* **EXCERPTED DATA**:
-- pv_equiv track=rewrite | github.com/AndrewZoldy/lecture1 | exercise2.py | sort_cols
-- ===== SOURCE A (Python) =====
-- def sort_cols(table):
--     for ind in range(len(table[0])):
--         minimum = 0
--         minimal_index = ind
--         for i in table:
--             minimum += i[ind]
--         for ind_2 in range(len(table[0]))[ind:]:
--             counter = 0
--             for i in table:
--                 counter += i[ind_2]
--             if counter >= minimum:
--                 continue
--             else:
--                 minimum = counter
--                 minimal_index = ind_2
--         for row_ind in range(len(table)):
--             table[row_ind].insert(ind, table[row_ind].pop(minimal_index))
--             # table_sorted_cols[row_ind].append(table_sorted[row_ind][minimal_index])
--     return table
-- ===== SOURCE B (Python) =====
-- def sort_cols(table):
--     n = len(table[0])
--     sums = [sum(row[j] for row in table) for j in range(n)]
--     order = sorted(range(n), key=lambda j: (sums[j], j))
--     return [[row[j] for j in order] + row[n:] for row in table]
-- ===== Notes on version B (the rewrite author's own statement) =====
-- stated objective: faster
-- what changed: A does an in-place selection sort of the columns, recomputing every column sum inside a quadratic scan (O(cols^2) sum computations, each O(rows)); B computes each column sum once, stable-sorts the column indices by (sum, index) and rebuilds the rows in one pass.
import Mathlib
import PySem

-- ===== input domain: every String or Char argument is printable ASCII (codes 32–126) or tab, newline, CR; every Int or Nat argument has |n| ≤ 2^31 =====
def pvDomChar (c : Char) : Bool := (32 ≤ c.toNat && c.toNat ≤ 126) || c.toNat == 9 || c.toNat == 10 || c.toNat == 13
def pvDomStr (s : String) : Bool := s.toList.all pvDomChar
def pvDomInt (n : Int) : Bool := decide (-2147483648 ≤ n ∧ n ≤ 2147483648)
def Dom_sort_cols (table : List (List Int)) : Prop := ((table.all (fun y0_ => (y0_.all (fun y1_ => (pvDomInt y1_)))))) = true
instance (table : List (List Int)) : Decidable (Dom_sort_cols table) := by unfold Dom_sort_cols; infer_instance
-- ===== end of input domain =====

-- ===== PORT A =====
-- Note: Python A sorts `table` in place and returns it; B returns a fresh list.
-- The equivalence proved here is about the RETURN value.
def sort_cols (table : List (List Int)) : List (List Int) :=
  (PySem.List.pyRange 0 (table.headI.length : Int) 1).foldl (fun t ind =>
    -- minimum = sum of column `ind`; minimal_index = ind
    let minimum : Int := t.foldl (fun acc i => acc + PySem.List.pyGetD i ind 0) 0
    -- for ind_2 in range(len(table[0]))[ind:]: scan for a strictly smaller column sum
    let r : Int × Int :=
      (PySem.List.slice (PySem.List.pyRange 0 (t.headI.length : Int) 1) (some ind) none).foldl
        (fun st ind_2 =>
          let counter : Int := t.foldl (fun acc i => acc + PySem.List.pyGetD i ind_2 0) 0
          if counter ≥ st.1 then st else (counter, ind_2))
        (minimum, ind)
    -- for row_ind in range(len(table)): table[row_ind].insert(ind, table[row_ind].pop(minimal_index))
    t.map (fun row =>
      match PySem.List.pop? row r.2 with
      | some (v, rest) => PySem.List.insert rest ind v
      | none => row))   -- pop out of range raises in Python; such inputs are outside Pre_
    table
--
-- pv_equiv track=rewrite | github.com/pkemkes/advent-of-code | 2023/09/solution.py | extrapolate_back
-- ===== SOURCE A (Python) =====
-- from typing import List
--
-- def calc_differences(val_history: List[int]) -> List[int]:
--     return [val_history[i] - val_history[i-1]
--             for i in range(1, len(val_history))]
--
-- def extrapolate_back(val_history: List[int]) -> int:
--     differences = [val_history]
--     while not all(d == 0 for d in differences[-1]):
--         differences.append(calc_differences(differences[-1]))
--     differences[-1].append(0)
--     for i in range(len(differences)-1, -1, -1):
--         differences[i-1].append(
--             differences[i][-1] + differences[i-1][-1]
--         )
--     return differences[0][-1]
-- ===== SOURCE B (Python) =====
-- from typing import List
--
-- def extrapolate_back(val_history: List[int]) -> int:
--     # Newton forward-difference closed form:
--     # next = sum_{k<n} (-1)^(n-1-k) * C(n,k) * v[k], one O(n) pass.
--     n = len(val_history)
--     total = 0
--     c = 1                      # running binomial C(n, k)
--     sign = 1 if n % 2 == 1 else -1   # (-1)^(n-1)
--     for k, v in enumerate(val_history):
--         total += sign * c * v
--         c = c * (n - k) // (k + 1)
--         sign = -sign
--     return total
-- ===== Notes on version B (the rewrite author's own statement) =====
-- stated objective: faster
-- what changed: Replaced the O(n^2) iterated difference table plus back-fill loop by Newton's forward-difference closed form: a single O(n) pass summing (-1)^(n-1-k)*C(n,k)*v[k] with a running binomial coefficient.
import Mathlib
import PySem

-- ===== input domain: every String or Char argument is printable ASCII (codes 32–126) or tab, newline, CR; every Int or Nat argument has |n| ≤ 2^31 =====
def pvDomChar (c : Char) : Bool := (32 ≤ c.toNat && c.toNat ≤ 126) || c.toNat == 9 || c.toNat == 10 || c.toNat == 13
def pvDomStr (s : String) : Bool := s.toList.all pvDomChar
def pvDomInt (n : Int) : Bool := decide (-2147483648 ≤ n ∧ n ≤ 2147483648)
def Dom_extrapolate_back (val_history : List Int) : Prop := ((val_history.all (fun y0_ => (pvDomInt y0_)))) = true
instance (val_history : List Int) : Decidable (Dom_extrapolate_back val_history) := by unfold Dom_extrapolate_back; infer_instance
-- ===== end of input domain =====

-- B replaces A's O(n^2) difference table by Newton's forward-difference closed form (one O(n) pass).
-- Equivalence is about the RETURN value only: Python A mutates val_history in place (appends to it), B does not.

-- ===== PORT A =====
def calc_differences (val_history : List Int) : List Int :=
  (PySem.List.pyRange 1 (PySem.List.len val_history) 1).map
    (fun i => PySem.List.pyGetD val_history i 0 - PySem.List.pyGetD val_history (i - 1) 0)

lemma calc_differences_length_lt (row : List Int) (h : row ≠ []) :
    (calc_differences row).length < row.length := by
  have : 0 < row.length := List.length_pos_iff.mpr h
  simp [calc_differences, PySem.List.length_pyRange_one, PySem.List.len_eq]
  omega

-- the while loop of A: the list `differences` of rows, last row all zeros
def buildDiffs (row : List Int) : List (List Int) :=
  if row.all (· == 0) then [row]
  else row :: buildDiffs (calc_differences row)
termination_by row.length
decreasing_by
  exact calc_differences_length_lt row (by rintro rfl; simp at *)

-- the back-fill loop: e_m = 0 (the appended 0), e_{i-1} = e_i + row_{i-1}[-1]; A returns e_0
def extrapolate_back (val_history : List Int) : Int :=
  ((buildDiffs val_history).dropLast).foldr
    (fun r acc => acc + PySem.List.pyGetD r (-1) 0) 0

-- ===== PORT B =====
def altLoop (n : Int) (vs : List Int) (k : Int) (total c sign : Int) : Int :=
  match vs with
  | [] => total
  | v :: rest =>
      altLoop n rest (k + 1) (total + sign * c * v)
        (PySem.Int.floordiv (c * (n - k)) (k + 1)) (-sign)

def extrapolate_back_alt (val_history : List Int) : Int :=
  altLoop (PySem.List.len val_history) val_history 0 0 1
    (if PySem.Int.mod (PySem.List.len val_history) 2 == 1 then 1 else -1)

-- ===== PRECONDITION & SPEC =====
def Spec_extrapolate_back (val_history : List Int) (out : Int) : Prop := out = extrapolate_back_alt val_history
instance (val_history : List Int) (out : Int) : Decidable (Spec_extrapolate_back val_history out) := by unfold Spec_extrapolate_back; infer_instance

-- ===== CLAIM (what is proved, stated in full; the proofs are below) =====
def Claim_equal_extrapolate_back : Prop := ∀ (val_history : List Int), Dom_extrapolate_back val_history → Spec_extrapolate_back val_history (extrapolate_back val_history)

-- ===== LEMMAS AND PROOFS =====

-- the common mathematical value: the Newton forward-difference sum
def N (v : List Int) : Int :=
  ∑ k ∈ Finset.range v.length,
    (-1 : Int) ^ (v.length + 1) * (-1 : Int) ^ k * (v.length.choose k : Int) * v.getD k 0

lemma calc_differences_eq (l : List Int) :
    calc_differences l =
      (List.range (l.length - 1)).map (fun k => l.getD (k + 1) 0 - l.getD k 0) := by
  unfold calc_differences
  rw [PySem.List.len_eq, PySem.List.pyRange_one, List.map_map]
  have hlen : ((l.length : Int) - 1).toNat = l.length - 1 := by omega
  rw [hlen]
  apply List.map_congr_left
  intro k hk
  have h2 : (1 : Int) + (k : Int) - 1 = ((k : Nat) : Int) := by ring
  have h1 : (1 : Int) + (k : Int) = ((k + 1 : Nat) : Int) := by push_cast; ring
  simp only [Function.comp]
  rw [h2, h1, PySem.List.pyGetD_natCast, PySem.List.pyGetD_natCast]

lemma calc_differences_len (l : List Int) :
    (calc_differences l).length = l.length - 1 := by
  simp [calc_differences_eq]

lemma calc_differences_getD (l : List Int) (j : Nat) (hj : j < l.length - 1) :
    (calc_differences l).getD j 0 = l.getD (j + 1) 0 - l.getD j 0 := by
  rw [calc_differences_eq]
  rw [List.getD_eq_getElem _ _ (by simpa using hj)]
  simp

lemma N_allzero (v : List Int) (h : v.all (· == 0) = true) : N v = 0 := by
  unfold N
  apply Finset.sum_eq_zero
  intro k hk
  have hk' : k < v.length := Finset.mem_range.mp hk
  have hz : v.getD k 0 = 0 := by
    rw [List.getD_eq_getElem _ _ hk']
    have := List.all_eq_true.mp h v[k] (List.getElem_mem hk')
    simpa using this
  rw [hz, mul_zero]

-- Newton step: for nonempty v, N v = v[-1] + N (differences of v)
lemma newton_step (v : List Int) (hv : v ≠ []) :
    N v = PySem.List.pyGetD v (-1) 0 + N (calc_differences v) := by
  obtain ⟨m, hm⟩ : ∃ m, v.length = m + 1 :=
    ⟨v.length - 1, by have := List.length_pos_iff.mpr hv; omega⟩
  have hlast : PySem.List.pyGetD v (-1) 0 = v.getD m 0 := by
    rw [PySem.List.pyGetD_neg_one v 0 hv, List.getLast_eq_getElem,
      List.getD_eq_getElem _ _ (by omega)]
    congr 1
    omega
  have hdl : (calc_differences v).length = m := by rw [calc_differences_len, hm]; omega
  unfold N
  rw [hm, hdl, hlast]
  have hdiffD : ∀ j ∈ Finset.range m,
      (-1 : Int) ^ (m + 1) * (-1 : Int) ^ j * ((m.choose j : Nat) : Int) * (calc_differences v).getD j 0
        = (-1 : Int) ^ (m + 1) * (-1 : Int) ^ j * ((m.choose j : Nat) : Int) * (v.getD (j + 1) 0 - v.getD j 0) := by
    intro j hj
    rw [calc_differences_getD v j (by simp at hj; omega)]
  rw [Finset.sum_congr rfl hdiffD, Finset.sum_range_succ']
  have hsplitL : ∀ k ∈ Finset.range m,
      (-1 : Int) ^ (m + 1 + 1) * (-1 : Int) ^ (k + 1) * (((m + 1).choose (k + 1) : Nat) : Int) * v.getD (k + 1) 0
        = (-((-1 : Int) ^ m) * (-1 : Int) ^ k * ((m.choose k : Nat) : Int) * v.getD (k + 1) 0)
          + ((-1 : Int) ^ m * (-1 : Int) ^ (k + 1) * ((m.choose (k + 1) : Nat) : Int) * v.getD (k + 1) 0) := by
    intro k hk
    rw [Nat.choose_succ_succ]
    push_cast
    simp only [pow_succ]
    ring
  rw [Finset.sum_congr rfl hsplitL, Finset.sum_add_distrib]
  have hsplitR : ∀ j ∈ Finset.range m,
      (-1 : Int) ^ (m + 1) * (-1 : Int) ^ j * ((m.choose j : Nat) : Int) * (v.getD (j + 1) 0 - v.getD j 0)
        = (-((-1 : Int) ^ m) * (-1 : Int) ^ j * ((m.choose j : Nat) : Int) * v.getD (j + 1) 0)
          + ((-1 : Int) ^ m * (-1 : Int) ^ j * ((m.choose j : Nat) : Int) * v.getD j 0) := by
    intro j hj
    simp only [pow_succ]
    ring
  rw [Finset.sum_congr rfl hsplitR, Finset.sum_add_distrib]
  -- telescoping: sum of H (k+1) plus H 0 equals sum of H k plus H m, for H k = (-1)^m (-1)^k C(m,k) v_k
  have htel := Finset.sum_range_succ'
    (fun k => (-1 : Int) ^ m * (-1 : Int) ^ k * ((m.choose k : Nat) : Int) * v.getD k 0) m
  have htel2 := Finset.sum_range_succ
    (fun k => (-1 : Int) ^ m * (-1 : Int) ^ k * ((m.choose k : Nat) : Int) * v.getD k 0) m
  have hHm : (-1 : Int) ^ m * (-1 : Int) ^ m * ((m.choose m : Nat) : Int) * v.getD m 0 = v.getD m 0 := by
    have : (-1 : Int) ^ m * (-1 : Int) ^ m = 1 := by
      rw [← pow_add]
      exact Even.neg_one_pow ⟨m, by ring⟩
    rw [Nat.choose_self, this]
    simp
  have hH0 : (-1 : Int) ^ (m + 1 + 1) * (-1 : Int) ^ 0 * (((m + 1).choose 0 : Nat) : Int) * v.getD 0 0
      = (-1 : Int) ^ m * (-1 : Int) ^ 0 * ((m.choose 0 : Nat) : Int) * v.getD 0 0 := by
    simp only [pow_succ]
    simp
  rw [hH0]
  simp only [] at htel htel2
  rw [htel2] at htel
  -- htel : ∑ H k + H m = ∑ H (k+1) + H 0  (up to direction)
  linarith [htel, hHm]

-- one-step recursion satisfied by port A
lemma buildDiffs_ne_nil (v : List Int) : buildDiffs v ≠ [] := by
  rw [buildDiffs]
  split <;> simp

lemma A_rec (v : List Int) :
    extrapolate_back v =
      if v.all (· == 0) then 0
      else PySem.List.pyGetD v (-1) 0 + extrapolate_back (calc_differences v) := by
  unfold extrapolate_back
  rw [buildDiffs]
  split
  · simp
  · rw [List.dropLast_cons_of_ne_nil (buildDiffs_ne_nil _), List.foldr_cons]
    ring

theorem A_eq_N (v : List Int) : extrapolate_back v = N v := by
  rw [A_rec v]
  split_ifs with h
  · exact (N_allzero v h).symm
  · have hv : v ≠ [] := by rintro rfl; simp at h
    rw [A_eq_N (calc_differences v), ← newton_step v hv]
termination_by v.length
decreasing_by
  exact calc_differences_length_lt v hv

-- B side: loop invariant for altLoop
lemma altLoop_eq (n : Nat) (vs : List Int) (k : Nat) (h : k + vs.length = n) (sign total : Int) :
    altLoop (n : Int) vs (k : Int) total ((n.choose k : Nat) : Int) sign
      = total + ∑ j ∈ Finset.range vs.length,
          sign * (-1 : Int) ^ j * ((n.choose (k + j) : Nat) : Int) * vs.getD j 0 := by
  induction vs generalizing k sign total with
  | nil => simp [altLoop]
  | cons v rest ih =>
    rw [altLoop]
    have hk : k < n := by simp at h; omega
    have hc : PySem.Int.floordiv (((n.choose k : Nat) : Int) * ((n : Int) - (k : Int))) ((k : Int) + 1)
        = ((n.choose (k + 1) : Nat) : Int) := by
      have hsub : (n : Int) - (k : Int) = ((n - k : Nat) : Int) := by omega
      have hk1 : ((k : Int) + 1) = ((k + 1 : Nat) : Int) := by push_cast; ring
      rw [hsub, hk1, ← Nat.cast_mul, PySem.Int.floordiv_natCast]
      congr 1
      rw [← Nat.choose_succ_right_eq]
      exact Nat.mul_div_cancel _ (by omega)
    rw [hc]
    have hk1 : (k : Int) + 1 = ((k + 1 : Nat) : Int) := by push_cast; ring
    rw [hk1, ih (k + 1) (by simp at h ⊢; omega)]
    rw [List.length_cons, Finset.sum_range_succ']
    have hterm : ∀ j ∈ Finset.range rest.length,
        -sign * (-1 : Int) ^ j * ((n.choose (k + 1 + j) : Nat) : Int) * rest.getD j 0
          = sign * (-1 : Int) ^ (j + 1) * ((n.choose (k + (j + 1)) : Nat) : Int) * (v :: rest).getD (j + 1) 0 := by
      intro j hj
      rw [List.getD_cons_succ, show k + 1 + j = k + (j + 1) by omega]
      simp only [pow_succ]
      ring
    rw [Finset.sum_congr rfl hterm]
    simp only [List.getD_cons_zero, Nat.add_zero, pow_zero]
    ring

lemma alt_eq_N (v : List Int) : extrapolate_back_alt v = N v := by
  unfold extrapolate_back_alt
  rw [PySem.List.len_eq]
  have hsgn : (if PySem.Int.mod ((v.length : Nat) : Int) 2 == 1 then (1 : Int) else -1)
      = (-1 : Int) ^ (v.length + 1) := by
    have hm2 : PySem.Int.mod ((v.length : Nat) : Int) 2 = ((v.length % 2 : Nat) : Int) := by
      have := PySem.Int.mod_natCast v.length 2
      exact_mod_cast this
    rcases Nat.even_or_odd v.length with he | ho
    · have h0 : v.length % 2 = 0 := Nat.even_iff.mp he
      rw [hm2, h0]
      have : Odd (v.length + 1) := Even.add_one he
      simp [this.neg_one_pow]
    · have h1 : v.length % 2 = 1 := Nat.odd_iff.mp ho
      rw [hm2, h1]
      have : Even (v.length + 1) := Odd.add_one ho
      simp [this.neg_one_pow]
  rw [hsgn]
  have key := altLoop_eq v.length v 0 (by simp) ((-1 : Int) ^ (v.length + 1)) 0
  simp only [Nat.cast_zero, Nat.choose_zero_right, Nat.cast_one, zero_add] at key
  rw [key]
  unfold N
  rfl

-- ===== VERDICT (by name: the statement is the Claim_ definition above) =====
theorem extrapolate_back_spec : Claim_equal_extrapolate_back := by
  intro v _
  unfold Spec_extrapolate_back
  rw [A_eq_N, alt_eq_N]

* **TASK OBJECTIVE**:
Reproduce verbatim only the segment of the listing bounded by the line containing "altLoop n rest" and the line containing "h1, PySem.List.pyGetD_natCast, PySem.List.pyGetD_natCast]", with both boundary lines included.

* **RESPONSE**:
      altLoop n rest (k + 1) (total + sign * c * v)
        (PySem.Int.floordiv (c * (n - k)) (k + 1)) (-sign)

def extrapolate_back_alt (val_history : List Int) : Int :=
  altLoop (PySem.List.len val_history) val_history 0 0 1
    (if PySem.Int.mod (PySem.List.len val_history) 2 == 1 then 1 else -1)

-- ===== PRECONDITION & SPEC =====
def Spec_extrapolate_back (val_history : List Int) (out : Int) : Prop := out = extrapolate_back_alt val_history
instance (val_history : List Int) (out : Int) : Decidable (Spec_extrapolate_back val_history out) := by unfold Spec_extrapolate_back; infer_instance

-- ===== CLAIM (what is proved, stated in full; the proofs are below) =====
def Claim_equal_extrapolate_back : Prop := ∀ (val_history : List Int), Dom_extrapolate_back val_history → Spec_extrapolate_back val_history (extrapolate_back val_history)

-- ===== LEMMAS AND PROOFS =====

-- the common mathematical value: the Newton forward-difference sum
def N (v : List Int) : Int :=
  ∑ k ∈ Finset.range v.length,
    (-1 : Int) ^ (v.length + 1) * (-1 : Int) ^ k * (v.length.choose k : Int) * v.getD k 0

lemma calc_differences_eq (l : List Int) :
    calc_differences l =
      (List.range (l.length - 1)).map (fun k => l.getD (k + 1) 0 - l.getD k 0) := by
  unfold calc_differences
  rw [PySem.List.len_eq, PySem.List.pyRange_one, List.map_map]
  have hlen : ((l.length : Int) - 1).toNat = l.length - 1 := by omega
  rw [hlen]
  apply List.map_congr_left
  intro k hk
  have h2 : (1 : Int) + (k : Int) - 1 = ((k : Nat) : Int) := by ring
  have h1 : (1 : Int) + (k : Int) = ((k + 1 : Nat) : Int) := by push_cast; ring
  simp only [Function.comp]
  rw [h2, h1, PySem.List.pyGetD_natCast, PySem.List.pyGetD_natCast]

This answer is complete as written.